▶ EXERCISE BRIEF: Provide the count of lines below where "obtain" occurs, with no other output.

☆ ☆ ☆ ☆

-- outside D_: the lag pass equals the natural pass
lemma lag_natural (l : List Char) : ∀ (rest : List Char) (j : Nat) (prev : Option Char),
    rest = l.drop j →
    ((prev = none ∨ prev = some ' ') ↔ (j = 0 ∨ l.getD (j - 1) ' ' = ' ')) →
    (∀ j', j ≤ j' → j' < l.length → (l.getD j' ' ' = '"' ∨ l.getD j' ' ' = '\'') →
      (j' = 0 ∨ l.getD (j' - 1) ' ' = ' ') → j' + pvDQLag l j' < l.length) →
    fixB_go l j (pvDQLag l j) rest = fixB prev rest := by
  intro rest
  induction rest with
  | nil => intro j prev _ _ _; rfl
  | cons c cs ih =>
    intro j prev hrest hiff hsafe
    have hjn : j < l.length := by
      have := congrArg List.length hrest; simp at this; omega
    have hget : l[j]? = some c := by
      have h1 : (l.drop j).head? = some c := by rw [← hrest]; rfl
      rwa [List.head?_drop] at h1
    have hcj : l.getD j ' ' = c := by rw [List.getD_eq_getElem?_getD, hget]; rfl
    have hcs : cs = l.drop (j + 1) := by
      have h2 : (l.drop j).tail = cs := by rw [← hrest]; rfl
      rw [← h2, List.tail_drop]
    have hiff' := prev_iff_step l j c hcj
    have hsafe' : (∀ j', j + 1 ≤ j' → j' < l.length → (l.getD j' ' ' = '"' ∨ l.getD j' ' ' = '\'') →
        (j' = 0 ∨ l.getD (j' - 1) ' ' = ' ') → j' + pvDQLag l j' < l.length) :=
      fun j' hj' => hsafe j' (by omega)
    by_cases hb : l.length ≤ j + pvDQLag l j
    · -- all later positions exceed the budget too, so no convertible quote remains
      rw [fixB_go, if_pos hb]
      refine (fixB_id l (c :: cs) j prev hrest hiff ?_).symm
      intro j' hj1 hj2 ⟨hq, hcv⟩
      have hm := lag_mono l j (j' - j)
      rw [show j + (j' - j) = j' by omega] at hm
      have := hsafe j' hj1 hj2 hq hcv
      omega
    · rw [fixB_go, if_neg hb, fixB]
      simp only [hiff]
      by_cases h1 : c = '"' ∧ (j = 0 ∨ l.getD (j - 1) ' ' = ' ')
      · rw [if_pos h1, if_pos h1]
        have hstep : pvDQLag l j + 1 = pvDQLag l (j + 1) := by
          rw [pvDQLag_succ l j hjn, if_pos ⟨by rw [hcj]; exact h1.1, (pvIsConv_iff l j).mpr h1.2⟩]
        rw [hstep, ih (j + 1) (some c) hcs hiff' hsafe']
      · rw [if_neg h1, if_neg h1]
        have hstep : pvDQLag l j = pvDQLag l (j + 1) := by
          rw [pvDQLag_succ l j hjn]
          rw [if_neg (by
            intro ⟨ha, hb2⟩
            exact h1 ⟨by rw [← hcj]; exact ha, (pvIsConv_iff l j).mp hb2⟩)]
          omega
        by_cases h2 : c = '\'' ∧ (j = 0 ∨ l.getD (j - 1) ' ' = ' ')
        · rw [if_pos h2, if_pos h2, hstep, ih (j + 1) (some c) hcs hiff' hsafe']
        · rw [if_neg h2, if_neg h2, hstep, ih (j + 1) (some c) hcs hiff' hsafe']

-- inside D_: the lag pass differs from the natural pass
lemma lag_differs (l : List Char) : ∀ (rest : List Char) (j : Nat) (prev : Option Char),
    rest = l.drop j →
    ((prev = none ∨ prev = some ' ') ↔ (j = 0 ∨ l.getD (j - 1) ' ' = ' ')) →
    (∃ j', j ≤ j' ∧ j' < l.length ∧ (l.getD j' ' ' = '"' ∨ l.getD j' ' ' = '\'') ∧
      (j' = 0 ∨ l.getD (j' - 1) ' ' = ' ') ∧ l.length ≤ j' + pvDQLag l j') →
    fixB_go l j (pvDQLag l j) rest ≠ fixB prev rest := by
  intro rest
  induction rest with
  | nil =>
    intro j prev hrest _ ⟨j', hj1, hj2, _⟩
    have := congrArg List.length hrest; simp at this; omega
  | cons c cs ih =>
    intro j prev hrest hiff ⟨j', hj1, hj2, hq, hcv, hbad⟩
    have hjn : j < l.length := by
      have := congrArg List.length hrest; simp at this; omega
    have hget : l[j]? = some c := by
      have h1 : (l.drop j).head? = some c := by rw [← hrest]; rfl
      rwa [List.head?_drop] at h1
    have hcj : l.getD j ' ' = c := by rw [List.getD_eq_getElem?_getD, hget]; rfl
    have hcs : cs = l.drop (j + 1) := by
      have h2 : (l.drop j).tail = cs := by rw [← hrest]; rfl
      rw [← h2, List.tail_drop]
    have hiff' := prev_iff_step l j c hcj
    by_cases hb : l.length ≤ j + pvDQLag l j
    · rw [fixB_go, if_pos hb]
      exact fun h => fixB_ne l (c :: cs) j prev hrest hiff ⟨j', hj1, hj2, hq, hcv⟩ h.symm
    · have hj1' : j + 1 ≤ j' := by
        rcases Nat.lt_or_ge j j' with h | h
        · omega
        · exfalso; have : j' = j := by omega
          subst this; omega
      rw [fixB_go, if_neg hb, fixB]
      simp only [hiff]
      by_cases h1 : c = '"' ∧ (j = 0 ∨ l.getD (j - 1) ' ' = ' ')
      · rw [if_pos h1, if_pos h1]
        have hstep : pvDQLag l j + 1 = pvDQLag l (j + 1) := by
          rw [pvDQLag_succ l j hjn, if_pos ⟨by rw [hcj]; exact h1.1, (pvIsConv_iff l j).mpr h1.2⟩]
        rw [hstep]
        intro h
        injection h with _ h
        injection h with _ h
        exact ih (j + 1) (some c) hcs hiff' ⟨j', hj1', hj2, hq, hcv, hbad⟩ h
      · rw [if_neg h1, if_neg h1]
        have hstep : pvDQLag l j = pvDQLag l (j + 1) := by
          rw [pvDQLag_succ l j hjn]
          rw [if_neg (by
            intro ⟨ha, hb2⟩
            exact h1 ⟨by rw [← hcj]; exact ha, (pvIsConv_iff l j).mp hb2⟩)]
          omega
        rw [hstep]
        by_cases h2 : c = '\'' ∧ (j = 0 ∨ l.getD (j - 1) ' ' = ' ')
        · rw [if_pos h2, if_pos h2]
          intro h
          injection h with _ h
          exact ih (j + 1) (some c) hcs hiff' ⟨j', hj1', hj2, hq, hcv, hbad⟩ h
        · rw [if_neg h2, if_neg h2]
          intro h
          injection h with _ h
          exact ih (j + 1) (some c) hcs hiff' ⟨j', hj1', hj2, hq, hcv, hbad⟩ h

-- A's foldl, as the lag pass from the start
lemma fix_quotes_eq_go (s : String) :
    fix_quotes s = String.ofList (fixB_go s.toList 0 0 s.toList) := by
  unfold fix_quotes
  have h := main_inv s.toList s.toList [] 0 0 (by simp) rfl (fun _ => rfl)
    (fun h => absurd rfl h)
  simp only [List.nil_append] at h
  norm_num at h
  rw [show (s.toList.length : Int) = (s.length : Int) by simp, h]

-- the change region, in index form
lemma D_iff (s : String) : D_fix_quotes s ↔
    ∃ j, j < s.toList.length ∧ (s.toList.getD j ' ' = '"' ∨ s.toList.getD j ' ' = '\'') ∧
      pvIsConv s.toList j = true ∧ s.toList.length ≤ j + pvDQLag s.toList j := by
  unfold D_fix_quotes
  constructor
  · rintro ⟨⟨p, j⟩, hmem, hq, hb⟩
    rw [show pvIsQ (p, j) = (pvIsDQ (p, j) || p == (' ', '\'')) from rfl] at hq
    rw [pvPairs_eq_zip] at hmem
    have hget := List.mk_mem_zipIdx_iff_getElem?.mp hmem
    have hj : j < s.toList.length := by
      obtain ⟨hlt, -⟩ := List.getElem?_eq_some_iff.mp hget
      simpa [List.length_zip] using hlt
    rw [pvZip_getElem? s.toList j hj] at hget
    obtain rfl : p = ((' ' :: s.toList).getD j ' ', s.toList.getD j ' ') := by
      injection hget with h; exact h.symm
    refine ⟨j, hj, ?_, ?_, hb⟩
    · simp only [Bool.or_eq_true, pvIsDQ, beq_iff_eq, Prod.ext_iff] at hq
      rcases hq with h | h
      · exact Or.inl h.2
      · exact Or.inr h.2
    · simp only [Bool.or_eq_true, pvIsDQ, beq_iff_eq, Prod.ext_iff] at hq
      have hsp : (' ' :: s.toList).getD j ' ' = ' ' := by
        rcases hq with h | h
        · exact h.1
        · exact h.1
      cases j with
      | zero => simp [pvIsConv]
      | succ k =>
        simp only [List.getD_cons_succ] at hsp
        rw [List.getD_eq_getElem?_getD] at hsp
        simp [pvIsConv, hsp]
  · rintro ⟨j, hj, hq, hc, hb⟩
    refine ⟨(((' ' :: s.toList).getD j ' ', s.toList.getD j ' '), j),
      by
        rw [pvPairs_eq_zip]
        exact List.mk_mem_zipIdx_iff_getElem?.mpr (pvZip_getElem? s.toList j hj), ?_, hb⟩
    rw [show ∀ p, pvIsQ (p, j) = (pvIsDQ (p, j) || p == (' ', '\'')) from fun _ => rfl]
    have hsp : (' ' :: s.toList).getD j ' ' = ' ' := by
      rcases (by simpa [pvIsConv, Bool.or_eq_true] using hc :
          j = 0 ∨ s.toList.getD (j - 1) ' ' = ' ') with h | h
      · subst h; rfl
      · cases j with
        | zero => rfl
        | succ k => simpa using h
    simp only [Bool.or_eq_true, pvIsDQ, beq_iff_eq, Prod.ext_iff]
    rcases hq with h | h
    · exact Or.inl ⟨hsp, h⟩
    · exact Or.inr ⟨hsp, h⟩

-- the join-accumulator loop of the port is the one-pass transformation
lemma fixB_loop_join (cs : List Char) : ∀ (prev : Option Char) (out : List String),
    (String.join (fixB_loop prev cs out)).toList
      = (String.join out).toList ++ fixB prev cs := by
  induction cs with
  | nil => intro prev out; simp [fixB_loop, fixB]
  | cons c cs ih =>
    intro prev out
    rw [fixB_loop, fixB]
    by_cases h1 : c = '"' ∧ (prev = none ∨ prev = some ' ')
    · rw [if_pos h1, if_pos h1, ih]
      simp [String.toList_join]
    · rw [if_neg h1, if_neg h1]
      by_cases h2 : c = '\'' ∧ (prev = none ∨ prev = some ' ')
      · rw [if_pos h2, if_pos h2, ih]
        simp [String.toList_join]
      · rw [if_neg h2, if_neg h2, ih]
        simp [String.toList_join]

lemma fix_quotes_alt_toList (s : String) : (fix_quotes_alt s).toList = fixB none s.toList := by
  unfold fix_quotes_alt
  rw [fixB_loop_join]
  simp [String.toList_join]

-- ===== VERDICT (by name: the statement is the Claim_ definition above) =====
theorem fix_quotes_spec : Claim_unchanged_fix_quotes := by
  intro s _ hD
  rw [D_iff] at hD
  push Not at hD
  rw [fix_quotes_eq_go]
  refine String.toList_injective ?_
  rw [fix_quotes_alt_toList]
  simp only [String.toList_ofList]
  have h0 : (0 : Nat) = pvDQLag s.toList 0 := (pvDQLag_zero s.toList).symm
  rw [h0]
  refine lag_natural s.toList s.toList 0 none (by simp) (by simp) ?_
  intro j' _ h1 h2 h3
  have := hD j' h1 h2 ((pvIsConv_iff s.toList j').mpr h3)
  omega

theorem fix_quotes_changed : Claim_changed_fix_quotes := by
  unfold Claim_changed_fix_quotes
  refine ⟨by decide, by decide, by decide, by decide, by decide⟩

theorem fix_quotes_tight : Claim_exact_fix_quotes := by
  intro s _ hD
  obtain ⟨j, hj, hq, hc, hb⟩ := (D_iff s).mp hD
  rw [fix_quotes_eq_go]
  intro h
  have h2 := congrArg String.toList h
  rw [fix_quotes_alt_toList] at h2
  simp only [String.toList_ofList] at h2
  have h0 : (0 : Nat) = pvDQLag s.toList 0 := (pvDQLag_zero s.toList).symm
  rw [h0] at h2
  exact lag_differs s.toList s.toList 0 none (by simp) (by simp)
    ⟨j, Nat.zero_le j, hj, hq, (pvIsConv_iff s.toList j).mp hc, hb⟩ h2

☆ ☆ ☆ ☆

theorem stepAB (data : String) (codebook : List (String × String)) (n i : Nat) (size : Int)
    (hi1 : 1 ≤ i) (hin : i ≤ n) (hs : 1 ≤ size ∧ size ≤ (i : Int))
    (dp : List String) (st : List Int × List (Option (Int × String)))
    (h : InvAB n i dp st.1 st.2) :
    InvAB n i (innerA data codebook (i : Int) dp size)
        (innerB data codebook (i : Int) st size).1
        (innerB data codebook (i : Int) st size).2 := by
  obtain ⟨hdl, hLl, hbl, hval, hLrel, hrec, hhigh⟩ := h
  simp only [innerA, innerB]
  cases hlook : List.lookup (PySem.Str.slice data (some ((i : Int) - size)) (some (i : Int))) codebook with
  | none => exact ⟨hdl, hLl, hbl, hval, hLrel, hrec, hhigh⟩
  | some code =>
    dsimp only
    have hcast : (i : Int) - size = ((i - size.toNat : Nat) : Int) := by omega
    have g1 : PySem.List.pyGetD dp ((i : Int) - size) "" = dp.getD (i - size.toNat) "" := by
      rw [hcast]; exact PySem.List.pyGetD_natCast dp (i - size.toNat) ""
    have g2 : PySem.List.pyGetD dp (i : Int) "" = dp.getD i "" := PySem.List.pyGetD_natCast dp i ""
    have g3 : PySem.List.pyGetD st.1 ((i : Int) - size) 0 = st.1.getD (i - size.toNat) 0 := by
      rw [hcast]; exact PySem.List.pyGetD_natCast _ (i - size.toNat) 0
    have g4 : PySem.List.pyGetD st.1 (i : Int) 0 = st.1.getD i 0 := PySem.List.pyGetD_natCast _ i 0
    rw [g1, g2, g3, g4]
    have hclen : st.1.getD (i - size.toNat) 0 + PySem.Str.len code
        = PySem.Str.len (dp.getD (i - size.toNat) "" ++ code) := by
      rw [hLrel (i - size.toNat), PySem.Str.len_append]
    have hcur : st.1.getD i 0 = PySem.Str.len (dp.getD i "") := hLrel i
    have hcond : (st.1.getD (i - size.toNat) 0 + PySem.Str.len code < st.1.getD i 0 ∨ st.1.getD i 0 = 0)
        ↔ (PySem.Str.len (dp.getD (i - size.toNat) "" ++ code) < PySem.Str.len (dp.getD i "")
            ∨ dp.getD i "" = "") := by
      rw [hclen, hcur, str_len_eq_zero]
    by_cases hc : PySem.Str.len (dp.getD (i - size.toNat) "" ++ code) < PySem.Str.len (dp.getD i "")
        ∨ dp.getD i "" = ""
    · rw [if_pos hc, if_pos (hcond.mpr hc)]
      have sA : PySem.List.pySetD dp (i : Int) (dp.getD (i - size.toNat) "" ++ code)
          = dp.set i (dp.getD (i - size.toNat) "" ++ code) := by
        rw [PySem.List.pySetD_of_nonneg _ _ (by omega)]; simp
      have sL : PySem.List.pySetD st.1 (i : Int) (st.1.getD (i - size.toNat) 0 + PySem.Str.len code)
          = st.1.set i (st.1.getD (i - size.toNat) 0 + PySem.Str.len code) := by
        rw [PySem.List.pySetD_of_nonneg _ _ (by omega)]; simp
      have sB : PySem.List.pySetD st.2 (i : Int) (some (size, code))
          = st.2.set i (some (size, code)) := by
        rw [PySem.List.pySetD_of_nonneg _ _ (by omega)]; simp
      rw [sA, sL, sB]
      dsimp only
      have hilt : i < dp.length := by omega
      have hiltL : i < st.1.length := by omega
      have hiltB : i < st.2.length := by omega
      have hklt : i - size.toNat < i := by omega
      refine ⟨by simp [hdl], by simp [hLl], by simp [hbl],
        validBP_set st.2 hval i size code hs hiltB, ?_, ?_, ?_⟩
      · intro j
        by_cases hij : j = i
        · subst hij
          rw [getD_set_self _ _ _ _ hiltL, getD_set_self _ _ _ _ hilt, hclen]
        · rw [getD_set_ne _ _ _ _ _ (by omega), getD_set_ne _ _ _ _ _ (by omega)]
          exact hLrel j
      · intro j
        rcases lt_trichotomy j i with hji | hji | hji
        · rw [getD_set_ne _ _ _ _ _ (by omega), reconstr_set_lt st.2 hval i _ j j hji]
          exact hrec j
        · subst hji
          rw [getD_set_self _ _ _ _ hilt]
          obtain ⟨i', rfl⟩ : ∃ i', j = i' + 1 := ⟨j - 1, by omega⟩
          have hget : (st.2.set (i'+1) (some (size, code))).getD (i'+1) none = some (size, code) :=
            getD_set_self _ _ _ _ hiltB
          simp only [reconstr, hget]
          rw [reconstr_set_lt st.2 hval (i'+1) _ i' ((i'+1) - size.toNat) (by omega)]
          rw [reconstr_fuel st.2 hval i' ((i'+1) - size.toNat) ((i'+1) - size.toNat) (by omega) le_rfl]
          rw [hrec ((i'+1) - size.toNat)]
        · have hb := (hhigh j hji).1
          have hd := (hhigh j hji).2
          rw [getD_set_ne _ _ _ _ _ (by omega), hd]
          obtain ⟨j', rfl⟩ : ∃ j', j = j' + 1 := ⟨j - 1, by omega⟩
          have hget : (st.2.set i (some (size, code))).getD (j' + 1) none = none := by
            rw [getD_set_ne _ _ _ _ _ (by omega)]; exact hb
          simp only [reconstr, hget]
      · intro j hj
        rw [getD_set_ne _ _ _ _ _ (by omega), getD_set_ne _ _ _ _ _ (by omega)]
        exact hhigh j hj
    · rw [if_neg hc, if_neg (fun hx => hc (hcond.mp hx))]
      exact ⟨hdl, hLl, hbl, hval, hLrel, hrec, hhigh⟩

☆ ☆ ☆ ☆

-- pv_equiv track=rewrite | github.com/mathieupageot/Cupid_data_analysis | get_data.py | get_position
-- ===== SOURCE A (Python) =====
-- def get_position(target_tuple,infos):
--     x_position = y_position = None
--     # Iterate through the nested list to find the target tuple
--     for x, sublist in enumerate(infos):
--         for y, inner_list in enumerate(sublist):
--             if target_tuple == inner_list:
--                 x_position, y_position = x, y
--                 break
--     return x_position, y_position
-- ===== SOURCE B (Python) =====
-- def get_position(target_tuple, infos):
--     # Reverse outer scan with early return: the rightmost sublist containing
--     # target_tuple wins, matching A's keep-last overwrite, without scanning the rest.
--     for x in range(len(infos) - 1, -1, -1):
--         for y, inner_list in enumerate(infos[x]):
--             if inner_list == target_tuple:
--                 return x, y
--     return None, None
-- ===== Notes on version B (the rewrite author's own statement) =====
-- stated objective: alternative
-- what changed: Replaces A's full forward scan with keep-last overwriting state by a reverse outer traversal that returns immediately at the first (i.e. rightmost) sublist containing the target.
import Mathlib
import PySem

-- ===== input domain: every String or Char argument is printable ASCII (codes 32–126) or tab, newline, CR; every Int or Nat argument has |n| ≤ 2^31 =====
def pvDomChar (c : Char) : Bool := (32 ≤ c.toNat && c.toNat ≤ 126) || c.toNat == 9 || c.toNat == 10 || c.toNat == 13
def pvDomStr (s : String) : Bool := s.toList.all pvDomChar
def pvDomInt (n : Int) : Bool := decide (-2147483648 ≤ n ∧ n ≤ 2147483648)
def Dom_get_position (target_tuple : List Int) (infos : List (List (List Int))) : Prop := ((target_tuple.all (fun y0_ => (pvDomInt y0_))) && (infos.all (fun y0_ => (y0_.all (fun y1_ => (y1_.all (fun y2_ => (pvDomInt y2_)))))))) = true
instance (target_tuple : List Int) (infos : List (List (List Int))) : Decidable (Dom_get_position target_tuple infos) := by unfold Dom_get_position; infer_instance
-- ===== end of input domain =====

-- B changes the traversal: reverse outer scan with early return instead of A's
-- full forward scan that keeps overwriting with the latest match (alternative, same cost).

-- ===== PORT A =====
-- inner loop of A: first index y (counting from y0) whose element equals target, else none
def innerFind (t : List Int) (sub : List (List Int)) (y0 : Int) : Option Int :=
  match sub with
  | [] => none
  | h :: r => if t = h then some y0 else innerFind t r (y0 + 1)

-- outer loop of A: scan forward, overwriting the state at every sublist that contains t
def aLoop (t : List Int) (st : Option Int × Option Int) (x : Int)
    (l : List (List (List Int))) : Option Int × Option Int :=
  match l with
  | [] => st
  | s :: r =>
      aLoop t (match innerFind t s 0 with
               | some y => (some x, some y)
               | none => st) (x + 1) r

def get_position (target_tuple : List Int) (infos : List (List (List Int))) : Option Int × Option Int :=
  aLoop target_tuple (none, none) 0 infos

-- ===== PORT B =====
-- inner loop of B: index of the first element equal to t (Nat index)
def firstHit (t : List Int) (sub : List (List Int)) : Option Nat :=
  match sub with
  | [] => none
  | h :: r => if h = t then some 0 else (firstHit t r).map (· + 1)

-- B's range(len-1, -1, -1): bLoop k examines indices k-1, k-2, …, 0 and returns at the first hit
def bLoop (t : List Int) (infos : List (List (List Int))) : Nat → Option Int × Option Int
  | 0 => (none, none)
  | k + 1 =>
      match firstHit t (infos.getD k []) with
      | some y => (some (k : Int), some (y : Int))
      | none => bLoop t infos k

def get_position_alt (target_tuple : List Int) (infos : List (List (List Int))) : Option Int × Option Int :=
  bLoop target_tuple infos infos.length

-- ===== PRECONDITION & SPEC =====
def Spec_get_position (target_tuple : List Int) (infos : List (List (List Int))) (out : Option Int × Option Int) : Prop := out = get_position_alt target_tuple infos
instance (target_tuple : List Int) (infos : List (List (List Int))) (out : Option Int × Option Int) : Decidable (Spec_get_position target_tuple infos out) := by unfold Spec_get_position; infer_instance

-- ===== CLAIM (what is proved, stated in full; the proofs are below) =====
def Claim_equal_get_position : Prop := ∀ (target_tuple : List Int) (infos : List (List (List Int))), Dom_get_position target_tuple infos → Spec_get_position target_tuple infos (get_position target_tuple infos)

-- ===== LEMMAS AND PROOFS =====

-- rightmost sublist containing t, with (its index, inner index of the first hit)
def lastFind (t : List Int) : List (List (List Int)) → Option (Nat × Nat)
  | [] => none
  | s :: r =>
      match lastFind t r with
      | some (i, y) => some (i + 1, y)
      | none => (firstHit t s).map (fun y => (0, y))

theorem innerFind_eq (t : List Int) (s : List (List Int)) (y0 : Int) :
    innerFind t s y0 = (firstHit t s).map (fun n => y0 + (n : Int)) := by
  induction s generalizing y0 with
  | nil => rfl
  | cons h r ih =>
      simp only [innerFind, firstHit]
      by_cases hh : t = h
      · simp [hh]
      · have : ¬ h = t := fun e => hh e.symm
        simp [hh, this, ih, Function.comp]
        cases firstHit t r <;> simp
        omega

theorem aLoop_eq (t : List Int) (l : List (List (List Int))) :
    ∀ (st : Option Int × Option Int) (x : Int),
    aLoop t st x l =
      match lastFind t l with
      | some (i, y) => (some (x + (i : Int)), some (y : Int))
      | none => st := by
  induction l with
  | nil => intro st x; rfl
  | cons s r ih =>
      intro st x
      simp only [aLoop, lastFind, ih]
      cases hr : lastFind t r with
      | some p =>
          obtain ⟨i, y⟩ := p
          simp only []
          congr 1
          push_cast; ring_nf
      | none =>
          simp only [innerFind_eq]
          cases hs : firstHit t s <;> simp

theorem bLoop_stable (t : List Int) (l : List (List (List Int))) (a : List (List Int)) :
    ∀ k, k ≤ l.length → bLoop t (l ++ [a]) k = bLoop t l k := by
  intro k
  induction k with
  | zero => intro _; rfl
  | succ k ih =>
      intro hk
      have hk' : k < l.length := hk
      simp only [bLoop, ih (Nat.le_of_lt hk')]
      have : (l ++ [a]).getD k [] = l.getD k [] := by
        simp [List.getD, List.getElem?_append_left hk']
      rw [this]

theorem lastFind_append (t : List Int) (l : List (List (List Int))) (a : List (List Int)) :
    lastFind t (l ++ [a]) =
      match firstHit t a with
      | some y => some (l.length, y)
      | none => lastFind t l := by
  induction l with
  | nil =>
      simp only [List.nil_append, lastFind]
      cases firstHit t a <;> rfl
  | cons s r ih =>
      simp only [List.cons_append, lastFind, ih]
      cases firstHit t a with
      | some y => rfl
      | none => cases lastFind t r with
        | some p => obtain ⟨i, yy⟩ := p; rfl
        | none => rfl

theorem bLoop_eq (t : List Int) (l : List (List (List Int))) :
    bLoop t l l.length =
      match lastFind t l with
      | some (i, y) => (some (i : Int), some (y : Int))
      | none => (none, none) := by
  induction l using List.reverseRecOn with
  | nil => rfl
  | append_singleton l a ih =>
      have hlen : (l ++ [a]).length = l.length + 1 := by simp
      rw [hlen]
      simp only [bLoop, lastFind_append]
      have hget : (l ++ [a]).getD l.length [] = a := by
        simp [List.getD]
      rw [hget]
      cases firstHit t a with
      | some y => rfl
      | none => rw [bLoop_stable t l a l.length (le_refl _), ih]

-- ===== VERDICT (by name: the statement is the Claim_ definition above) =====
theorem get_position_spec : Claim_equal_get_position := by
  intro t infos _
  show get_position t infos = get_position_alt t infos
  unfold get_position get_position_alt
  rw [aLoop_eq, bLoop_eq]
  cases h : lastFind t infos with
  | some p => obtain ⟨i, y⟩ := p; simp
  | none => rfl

☆ ☆ ☆ ☆

▶ SOLUTION FOR THIS EXERCISE: 9